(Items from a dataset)
-- pv_equiv track=rewrite | github.com/kkr010128/codebert | problem156/problem156_1.py | calc
-- ===== SOURCE A (Python) =====
-- def calc(X):
--     A = 1
--     B = 1
--     if X == 0:
--         return A,B
--     else:
--         l_bound = 1
--         h_bound = 200
--         for i in range(l_bound,h_bound):
--             for j in range(0,i+1):
--                 if i ** 5 - j ** 5 == X:
--                     A = i
--                     B = j
--                     return A,B
--                 if i ** 5 + j ** 5 == X:
--                     A = i
--                     B = -j
--                     return A,B
-- ===== SOURCE B (Python) =====
-- def _fifth_root(t, lo, hi):
--     # exact integer fifth root: the j in [lo, hi] with j**5 == t, else None
--     while lo <= hi:
--         mid = lo + (hi - lo) // 2
--         m5 = mid ** 5
--         if m5 == t:
--             return mid
--         if m5 < t:
--             lo = mid + 1
--         else:
--             hi = mid - 1
--     return None
--
--
-- def calc(X):
--     if X == 0:
--         return 1, 1
--     for i in range(1, 200):
--         t = i ** 5 - X
--         if t >= 0:
--             j = _fifth_root(t, 0, i)
--             if j is not None:
--                 return i, j
--         else:
--             j = _fifth_root(-t, 0, i)
--             if j is not None:
--                 return i, -j
-- ===== Notes on version B (the rewrite author's own statement) =====
-- stated objective: faster
-- what changed: Replaces the inner linear scan over j in [0,i] by an exact integer fifth root computed with binary search (at most one of i^5-X / X-i^5 can be a nonnegative fifth power when X!=0, so the scan-order tie-break is preserved automatically).
import Mathlib
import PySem

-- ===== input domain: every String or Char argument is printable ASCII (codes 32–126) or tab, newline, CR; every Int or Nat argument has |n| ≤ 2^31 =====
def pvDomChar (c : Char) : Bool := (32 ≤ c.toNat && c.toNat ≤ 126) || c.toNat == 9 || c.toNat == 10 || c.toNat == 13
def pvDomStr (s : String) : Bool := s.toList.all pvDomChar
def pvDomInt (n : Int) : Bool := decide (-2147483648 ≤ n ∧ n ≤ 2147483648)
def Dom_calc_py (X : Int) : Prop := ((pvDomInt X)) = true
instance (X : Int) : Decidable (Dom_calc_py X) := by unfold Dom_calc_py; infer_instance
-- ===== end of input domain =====

-- B replaces A's inner linear scan over j by an exact integer-fifth-root binary search.

-- ===== PORT A =====
-- each Python for-loop with an early return becomes a first-some scan (findSome?) over the same range
def calc_py (X : Int) : Option (Int × Int) :=
  if X = 0 then some (1, 1)
  else
    (PySem.List.pyRange 1 200 1).findSome? (fun i =>
      (PySem.List.pyRange 0 (i + 1) 1).findSome? (fun j =>
        if i ^ 5 - j ^ 5 = X then some (i, j)
        else if i ^ 5 + j ^ 5 = X then some (i, -j)
        else none))

-- ===== PORT B =====
-- used by the termination argument of fifthRoot (cited in decreasing_by)
theorem fdiv2_bounds {a : Int} (h : 0 ≤ a) : 0 ≤ a.fdiv 2 ∧ a.fdiv 2 ≤ a :=
  ⟨Int.fdiv_nonneg h (by norm_num), Int.fdiv_le_self (b := 2) h⟩

-- Source B's _fifth_root while-loop; terminates because [lo, hi] shrinks each round
def fifthRoot (t lo hi : Int) : Option Int :=
  if h : lo ≤ hi then
    let mid := lo + PySem.Int.floordiv (hi - lo) 2
    if mid ^ 5 = t then some mid
    else if mid ^ 5 < t then fifthRoot t (mid + 1) hi
    else fifthRoot t lo (mid - 1)
  else none
termination_by (hi - lo + 1).toNat
decreasing_by
  all_goals
    simp only [PySem.Int.floordiv]
    obtain ⟨h1, h2⟩ := fdiv2_bounds (a := hi - lo) (by omega)
    omega

def calc_py_alt (X : Int) : Option (Int × Int) :=
  if X = 0 then some (1, 1)
  else
    (PySem.List.pyRange 1 200 1).findSome? (fun i =>
      let t := i ^ 5 - X
      if 0 ≤ t then
        match fifthRoot t 0 i with
        | some j => some (i, j)
        | none => none
      else
        match fifthRoot (-t) 0 i with
        | some j => some (i, -j)
        | none => none)

-- ===== PRECONDITION & SPEC =====
def Spec_calc_py (X : Int) (out : Option (Int × Int)) : Prop := out = calc_py_alt X
instance (X : Int) (out : Option (Int × Int)) : Decidable (Spec_calc_py X out) := by unfold Spec_calc_py; infer_instance

-- ===== CLAIM (what is proved, stated in full; the proofs are below) =====
def Claim_equal_calc_py : Prop := ∀ (X : Int), Dom_calc_py X → Spec_calc_py X (calc_py X)

-- ===== LEMMAS AND PROOFS =====

-- fifth powers are strictly monotone, hence injective, on the nonnegative integers
theorem pow5_lt_pow5 {a b : Int} (ha : 0 ≤ a) (hab : a < b) : a ^ 5 < b ^ 5 :=
  pow_lt_pow_left₀ hab ha (by norm_num)

theorem pow5_inj {a b : Int} (ha : 0 ≤ a) (hb : 0 ≤ b) (h : a ^ 5 = b ^ 5) : a = b := by
  rcases lt_trichotomy a b with hlt | heq | hgt
  · exact absurd h (ne_of_lt (pow5_lt_pow5 ha hlt))
  · exact heq
  · exact absurd h.symm (ne_of_lt (pow5_lt_pow5 hb hgt))

-- soundness of the binary search
theorem fifthRoot_sound {t lo hi j : Int} (h : fifthRoot t lo hi = some j) :
    lo ≤ j ∧ j ≤ hi ∧ j ^ 5 = t := by
  fun_induction fifthRoot t lo hi with
  | case1 lo hi hle mid heq =>
    have hm : lo ≤ mid ∧ mid ≤ hi := by
      obtain ⟨h1, h2⟩ := fdiv2_bounds (a := hi - lo) (by omega)
      simp only [mid, PySem.Int.floordiv]
      omega
    simp only [Option.some.injEq] at h
    subst h
    exact ⟨hm.1, hm.2, heq⟩
  | case2 lo hi hle mid hne hlt ih =>
    obtain ⟨h1, h2, h3⟩ := ih h
    have hm : lo ≤ mid := by
      obtain ⟨hd, _⟩ := fdiv2_bounds (a := hi - lo) (by omega)
      simp only [mid, PySem.Int.floordiv]
      omega
    exact ⟨by omega, h2, h3⟩
  | case3 lo hi hle mid hne hge ih =>
    obtain ⟨h1, h2, h3⟩ := ih h
    have hm : mid ≤ hi := by
      obtain ⟨_, hd⟩ := fdiv2_bounds (a := hi - lo) (by omega)
      simp only [mid, PySem.Int.floordiv]
      omega
    exact ⟨h1, by omega, h3⟩
  | case4 lo hi hgt => simp at h

-- completeness of the binary search (on a nonnegative interval)
theorem fifthRoot_complete {t lo hi j : Int} (hlo : 0 ≤ lo) (h1 : lo ≤ j) (h2 : j ≤ hi)
    (h3 : j ^ 5 = t) : fifthRoot t lo hi = some j := by
  fun_induction fifthRoot t lo hi with
  | case1 lo hi hle mid heq =>
    have hm : lo ≤ mid := by
      obtain ⟨hd, _⟩ := fdiv2_bounds (a := hi - lo) (by omega)
      simp only [mid, PySem.Int.floordiv]
      omega
    have : mid = j := pow5_inj (by omega) (by omega) (heq.trans h3.symm)
    simp [this]
  | case2 lo hi hle mid hne hlt ih =>
    have hm : lo ≤ mid := by
      obtain ⟨hd, _⟩ := fdiv2_bounds (a := hi - lo) (by omega)
      simp only [mid, PySem.Int.floordiv]
      omega
    have hj : mid < j := by
      by_contra hc
      rcases eq_or_lt_of_le (not_lt.mp hc) with he | hl
      · exact hne (by rw [← he]; exact h3)
      · have hp := pow5_lt_pow5 (show (0:Int) ≤ j by omega) hl
        omega
    exact ih (by omega) (by omega) h2
  | case3 lo hi hle mid hne hge ih =>
    have hm : 0 ≤ mid := by
      obtain ⟨hd, _⟩ := fdiv2_bounds (a := hi - lo) (by omega)
      simp only [mid, PySem.Int.floordiv]
      omega
    have hj : j < mid := by
      by_contra hc
      rcases eq_or_lt_of_le (not_lt.mp hc) with he | hl
      · exact hne (by rw [he]; exact h3)
      · have hp := pow5_lt_pow5 hm hl
        omega
    exact ih hlo h1 (by omega)
  | case4 lo hi hgt => omega

-- findSome? over an integer range: congruence, all-none, and first-hit
theorem findSome?_congr_mem {α β : Type} {l : List α} {f g : α → Option β}
    (h : ∀ x ∈ l, f x = g x) : l.findSome? f = l.findSome? g := by
  induction l with
  | nil => rfl
  | cons a l ih =>
    simp only [List.findSome?_cons, h a (by simp)]
    cases g a with
    | some v => rfl
    | none => exact ih (fun x hx => h x (by simp [hx]))

theorem findSome?_pyRange_none {α : Type} (f : Int → Option α) (a b : Int)
    (h : ∀ j, a ≤ j → j < b → f j = none) :
    (PySem.List.pyRange a b 1).findSome? f = none := by
  rw [List.findSome?_eq_none_iff]
  intro x hx
  rw [PySem.List.mem_pyRange_one] at hx
  simp [h x hx.1 hx.2]

theorem findSome?_pyRange_first {α : Type} (f : Int → Option α) (a b j0 : Int) (v : α)
    (hj1 : a ≤ j0) (hj2 : j0 < b) (hnone : ∀ j, a ≤ j → j < j0 → f j = none)
    (hhit : f j0 = some v) :
    (PySem.List.pyRange a b 1).findSome? f = some v := by
  rw [PySem.List.pyRange_one_append a j0 b hj1 (by omega), List.findSome?_append,
      findSome?_pyRange_none f a j0 hnone]
  rw [PySem.List.pyRange_one_cons (by omega : j0 < b)]
  simp [hhit]

-- the per-i bodies of the two scans agree (for X ≠ 0, 1 ≤ i)
theorem body_eq (X i : Int) (_hX : X ≠ 0) (_hi : 1 ≤ i) :
    (PySem.List.pyRange 0 (i + 1) 1).findSome? (fun j =>
        if i ^ 5 - j ^ 5 = X then some (i, j)
        else if i ^ 5 + j ^ 5 = X then some (i, -j)
        else none) =
    (let t := i ^ 5 - X
     if 0 ≤ t then
       match fifthRoot t 0 i with
       | some j => some (i, j)
       | none => none
     else
       match fifthRoot (-t) 0 i with
       | some j => some (i, -j)
       | none => none) := by
  set t := i ^ 5 - X with ht
  by_cases h0 : 0 ≤ t
  · simp only [if_pos h0]
    cases hf : fifthRoot t 0 i with
    | some j0 =>
      obtain ⟨hj1, hj2, hj3⟩ := fifthRoot_sound hf
      apply findSome?_pyRange_first _ _ _ j0 _ hj1 (by omega)
      · intro j hja hjb
        have hdiff : i ^ 5 - j ^ 5 ≠ X := by
          intro he
          have hjt : j ^ 5 = t := by omega
          exact absurd (pow5_inj hja hj1 (hjt.trans hj3.symm)) (by omega)
        have hsum : i ^ 5 + j ^ 5 ≠ X := by
          intro he
          have hj5 : 0 ≤ j ^ 5 := pow_nonneg hja 5
          have hjz : j ^ 5 = 0 := by omega
          have ht0 : t = 0 := by omega
          have : j0 = 0 := pow5_inj hj1 le_rfl (by rw [hj3, ht0]; norm_num)
          omega
        simp [hdiff, hsum]
      · simp [show i ^ 5 - j0 ^ 5 = X by omega]
    | none =>
      apply findSome?_pyRange_none
      intro j hja hjb
      have hdiff : i ^ 5 - j ^ 5 ≠ X := by
        intro he
        have hjt : j ^ 5 = t := by omega
        have := fifthRoot_complete le_rfl hja (by omega : j ≤ i) hjt
        rw [hf] at this
        simp at this
      have hsum : i ^ 5 + j ^ 5 ≠ X := by
        intro he
        have hj5 : 0 ≤ j ^ 5 := pow_nonneg hja 5
        have hjt : j ^ 5 = t := by omega
        have := fifthRoot_complete le_rfl hja (by omega : j ≤ i) hjt
        rw [hf] at this
        simp at this
      simp [hdiff, hsum]
  · simp only [if_neg h0]
    cases hf : fifthRoot (-t) 0 i with
    | some j0 =>
      obtain ⟨hj1, hj2, hj3⟩ := fifthRoot_sound hf
      apply findSome?_pyRange_first _ _ _ j0 _ hj1 (by omega)
      · intro j hja hjb
        have hj5 : 0 ≤ j ^ 5 := pow_nonneg hja 5
        have hdiff : i ^ 5 - j ^ 5 ≠ X := by intro he; omega
        have hsum : i ^ 5 + j ^ 5 ≠ X := by
          intro he
          have hjt : j ^ 5 = -t := by omega
          exact absurd (pow5_inj hja hj1 (hjt.trans hj3.symm)) (by omega)
        simp [hdiff, hsum]
      · have hj5 : 0 ≤ j0 ^ 5 := pow_nonneg hj1 5
        simp [show ¬ (i ^ 5 - j0 ^ 5 = X) by omega, show i ^ 5 + j0 ^ 5 = X by omega]
    | none =>
      apply findSome?_pyRange_none
      intro j hja hjb
      have hj5 : 0 ≤ j ^ 5 := pow_nonneg hja 5
      have hdiff : i ^ 5 - j ^ 5 ≠ X := by intro he; omega
      have hsum : i ^ 5 + j ^ 5 ≠ X := by
        intro he
        have := fifthRoot_complete (t := -t) le_rfl hja (by omega : j ≤ i) (by omega)
        rw [hf] at this
        simp at this
      simp [hdiff, hsum]

-- ===== VERDICT (by name: the statement is the Claim_ definition above) =====
theorem calc_py_spec : Claim_equal_calc_py := by
  intro X _
  unfold Spec_calc_py calc_py calc_py_alt
  by_cases hX : X = 0
  · simp [hX]
  · simp only [if_neg hX]
    exact findSome?_congr_mem (fun i hi =>
      body_eq X i hX (by
        rw [PySem.List.mem_pyRange_one] at hi
        omega))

§ **EXERCISE GOAL**
Scan the records above and count the lines that contain "loop". No text besides the count.

§ **PROBLEM SOLUTION**
2